» EXERCISE INPUT
- Opening Delimiter -
theorem bucket_fold (a : List Int) (dl : List Int) (bs : List (List Int))
    (hlen : bs.length = a.length) :
    (dl.foldl (pvStep a) bs).length = a.length ∧
    ∀ b : Nat, (dl.foldl (pvStep a) bs).getD b []
      = bs.getD b [] ++ dl.filter (pvPredB a b) := by
  induction dl generalizing bs with
  | nil => simp [hlen]
  | cons d dl ih =>
    simp only [List.foldl_cons]
    have hlen' : (pvStep a bs d).length = a.length := pvStep_length a bs d hlen
    obtain ⟨ihl, ihg⟩ := ih _ hlen'
    refine ⟨ihl, fun b => ?_⟩
    rw [ihg b, pvStep_getD a bs d b hlen, List.append_assoc, List.filter_cons]
    by_cases hp : pvPredB a b d <;> simp [hp]

theorem alt_eq_flatMap (a dl : List Int) :
    search_padding_dates_alt a dl
      = (List.range a.length).flatMap (fun b => dl.filter (pvPredB a b)) := by
  have h0 : search_padding_dates_alt a dl
      = (dl.foldl (pvStep a) ((List.range a.length).map (fun _ => ([] : List Int)))).foldl
          (fun out b => out ++ b) [] := rfl
  rw [h0]
  obtain ⟨hl, hg⟩ := bucket_fold a dl ((List.range a.length).map (fun _ => ([] : List Int)))
    (by simp)
  have hbuck : dl.foldl (pvStep a) ((List.range a.length).map (fun _ => ([] : List Int)))
      = (List.range a.length).map (fun b => dl.filter (pvPredB a b)) := by
    apply List.ext_getElem
    · simpa using hl
    · intro i h1 h2
      have hgd := hg i
      rw [List.getD_eq_getElem _ _ h1] at hgd
      have hinit : ((List.range a.length).map (fun _ => ([] : List Int))).getD i [] = [] := by
        rcases Nat.lt_or_ge i a.length with h | h
        · rw [List.getD_eq_getElem _ _ (by simpa using h)]; simp
        · exact List.getD_eq_default _ _ (by simpa using h)
      rw [hinit] at hgd
      simpa using hgd
  rw [hbuck]
  rw [PySem.List.foldl_append_eq_flatMap (fun b => b)]
  simp [List.flatMap_map]
-- pv_equiv track=rewrite | github.com/NadiyaSitdykova/Rearr | cc_robusness_partial_fragmentation/indel_stats.py | get_shared
-- ===== SOURCE A (Python) =====
-- def get_shared(genomes):
--     shared = {}
--     first_name = list(genomes.keys())[0]
--     for block in genomes[first_name]:
--         is_shared = True
--         for _, blocks in genomes.items():
--             if block not in blocks:
--                 is_shared = False
--                 break
--         if is_shared:
--             shared[block] = True
--     return shared
-- ===== SOURCE B (Python) =====
-- def get_shared(genomes):
--     inter = set.intersection(*(set(blocks) for blocks in genomes.values()))
--     return {block: True for block in next(iter(genomes.values())) if block in inter}
-- ===== Notes on version B (the rewrite author's own statement) =====
-- stated objective: simpler
-- what changed: Replaces the per-block inner membership loop over every genome with one set-intersection pass over pre-built sets, then a single filtered dict comprehension over the first genome's blocks.
import Mathlib
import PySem

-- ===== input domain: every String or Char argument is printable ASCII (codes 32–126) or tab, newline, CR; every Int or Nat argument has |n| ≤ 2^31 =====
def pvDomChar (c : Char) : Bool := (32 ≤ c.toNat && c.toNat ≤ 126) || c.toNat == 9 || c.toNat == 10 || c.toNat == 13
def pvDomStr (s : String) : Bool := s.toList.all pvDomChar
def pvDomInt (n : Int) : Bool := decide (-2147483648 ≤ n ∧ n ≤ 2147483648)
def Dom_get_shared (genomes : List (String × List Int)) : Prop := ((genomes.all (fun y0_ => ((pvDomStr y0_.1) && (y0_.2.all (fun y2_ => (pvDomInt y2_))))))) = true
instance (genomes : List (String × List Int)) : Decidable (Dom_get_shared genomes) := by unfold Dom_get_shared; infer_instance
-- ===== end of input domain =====

-- B replaces A's per-block membership scan of every genome with one set-intersection pass followed
-- by a filtered dict comprehension over the first genome's blocks (objective: simpler).
-- The dict argument is encoded as an association list in insertion order.

-- ===== PORT A =====
-- shared = {}; first_name = list(genomes.keys())[0]; for block in genomes[first_name]: ...
def get_shared (genomes : List (String × List Int)) : List (Int × Bool) :=
  match PySem.List.pyGet? (genomes.map Prod.fst) 0 with   -- list(genomes.keys())[0]; none = IndexError (excluded by Pre_)
  | none => []
  | some first_name =>
    match (genomes.find? (fun p => p.1 == first_name)).map Prod.snd with  -- genomes[first_name]
    | none => []   -- KeyError: unreachable (first_name is a key)
    | some blocks0 =>
      (blocks0.foldl (fun shared block =>
          -- is_shared: the inner loop's final value (break changes nothing but the value)
          if genomes.all (fun kv => decide (block ∈ kv.2)) then
            PySem.Dict.insert shared block true
          else shared)
        (PySem.Dict.empty : PySem.Dict Int Bool)).items

-- ===== PORT B =====
-- inter = set.intersection(*(set(blocks) for blocks in genomes.values()));
-- return {block: True for block in next(iter(genomes.values())) if block in inter}
def get_shared_alt (genomes : List (String × List Int)) : List (Int × Bool) :=
  match genomes with
  | [] => []    -- intersection(*()) raises TypeError (excluded by Pre_)
  | (_, bs0) :: rest =>
    let inter : PySem.Set Int :=
      rest.foldl (fun acc p => PySem.Set.inter acc (PySem.Set.ofList p.2)) (PySem.Set.ofList bs0)
    (bs0.foldl (fun d block =>
        if block ∈ inter then PySem.Dict.insert d block true else d)
      (PySem.Dict.empty : PySem.Dict Int Bool)).items

-- ===== PRECONDITION & SPEC =====
-- Pre_ excludes only the empty dict, on which A raises IndexError (and B raises TypeError).
def Pre_get_shared (genomes : List (String × List Int)) : Prop := genomes ≠ []
instance (genomes : List (String × List Int)) : Decidable (Pre_get_shared genomes) := by unfold Pre_get_shared; infer_instance
def pvWitness_get_shared : (List (String × List Int)) := [("a", [1, 2])]

def Spec_get_shared (genomes : List (String × List Int)) (out : List (Int × Bool)) : Prop := out = get_shared_alt genomes
instance (genomes : List (String × List Int)) (out : List (Int × Bool)) : Decidable (Spec_get_shared genomes out) := by unfold Spec_get_shared; infer_instance

-- ===== CLAIM (what is proved, stated in full; the proofs are below) =====
def Claim_equal_get_shared : Prop := ∀ (genomes : List (String × List Int)), Dom_get_shared genomes → Pre_get_shared genomes → Spec_get_shared genomes (get_shared genomes)

-- ===== LEMMAS AND PROOFS =====

-- membership in the folded intersection = membership in the seed set and in every later genome
theorem mem_foldl_inter (rest : List (String × List Int)) (s0 : PySem.Set Int) (b : Int) :
    b ∈ rest.foldl (fun acc p => PySem.Set.inter acc (PySem.Set.ofList p.2)) s0 ↔
      b ∈ s0 ∧ ∀ p ∈ rest, b ∈ p.2 := by
  induction rest generalizing s0 with
  | nil => simp
  | cons q t ih =>
    simp only [List.foldl_cons, ih, PySem.Set.mem_inter, PySem.Set.mem_ofList, List.mem_cons]
    constructor
    · rintro ⟨⟨h0, hq⟩, ht⟩
      exact ⟨h0, fun p hp => hp.elim (fun e => e ▸ hq) (ht p)⟩
    · rintro ⟨h0, h⟩
      exact ⟨⟨h0, h q (Or.inl rfl)⟩, fun p hp => h p (Or.inr hp)⟩

-- ===== VERDICT (by name: the statement is the Claim_ definition above) =====
theorem get_shared_spec : Claim_equal_get_shared := by
  intro genomes _ hpre
  unfold Spec_get_shared
  match genomes with
  | [] => exact absurd rfl hpre
  | (k0, bs0) :: rest =>
    simp only [get_shared, get_shared_alt, List.map_cons]
    rw [show PySem.List.pyGet? (k0 :: rest.map Prod.fst) 0 = some k0 by
          simp [PySem.List.pyGet?, PySem.List.pyIdx?]]
    simp only []
    rw [show List.find? (fun (p : String × List Int) => p.1 == k0) ((k0, bs0) :: rest)
          = some (k0, bs0) from List.find?_cons_of_pos (by simp)]
    simp only [Option.map_some]
    congr 1
    apply PySem.List.foldl_congr_mem
    intro acc b _
    by_cases h : b ∈ (rest.foldl (fun acc p => PySem.Set.inter acc (PySem.Set.ofList p.2))
        (PySem.Set.ofList bs0))
    · rw [if_pos h]
      rw [mem_foldl_inter] at h
      rw [if_pos]
      simp only [List.all_eq_true, decide_eq_true_eq]
      rintro ⟨k, bs⟩ hmem
      rcases List.mem_cons.mp hmem with e | hm
      · cases e; exact (PySem.Set.mem_ofList bs0 b).mp h.1
      · exact h.2 _ hm
    · rw [if_neg h]
      rw [mem_foldl_inter] at h
      rw [if_neg]
      simp only [List.all_eq_true, decide_eq_true_eq]
      intro hall
      exact h ⟨(PySem.Set.mem_ofList bs0 b).mpr (hall (k0, bs0) (List.mem_cons_self)), 
               fun p hp => hall p (List.mem_cons_of_mem _ hp)⟩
- Closing Delimiter -
» ACTIVITY
Across the data, find each line that has "membership" in it and copy that line.

» EXPECTED ANSWER
-- what changed: Replaces the per-block inner membership loop over every genome with one set-intersection pass over pre-built sets, then a single filtered dict comprehension over the first genome's blocks.
-- B replaces A's per-block membership scan of every genome with one set-intersection pass followed
-- membership in the folded intersection = membership in the seed set and in every later genome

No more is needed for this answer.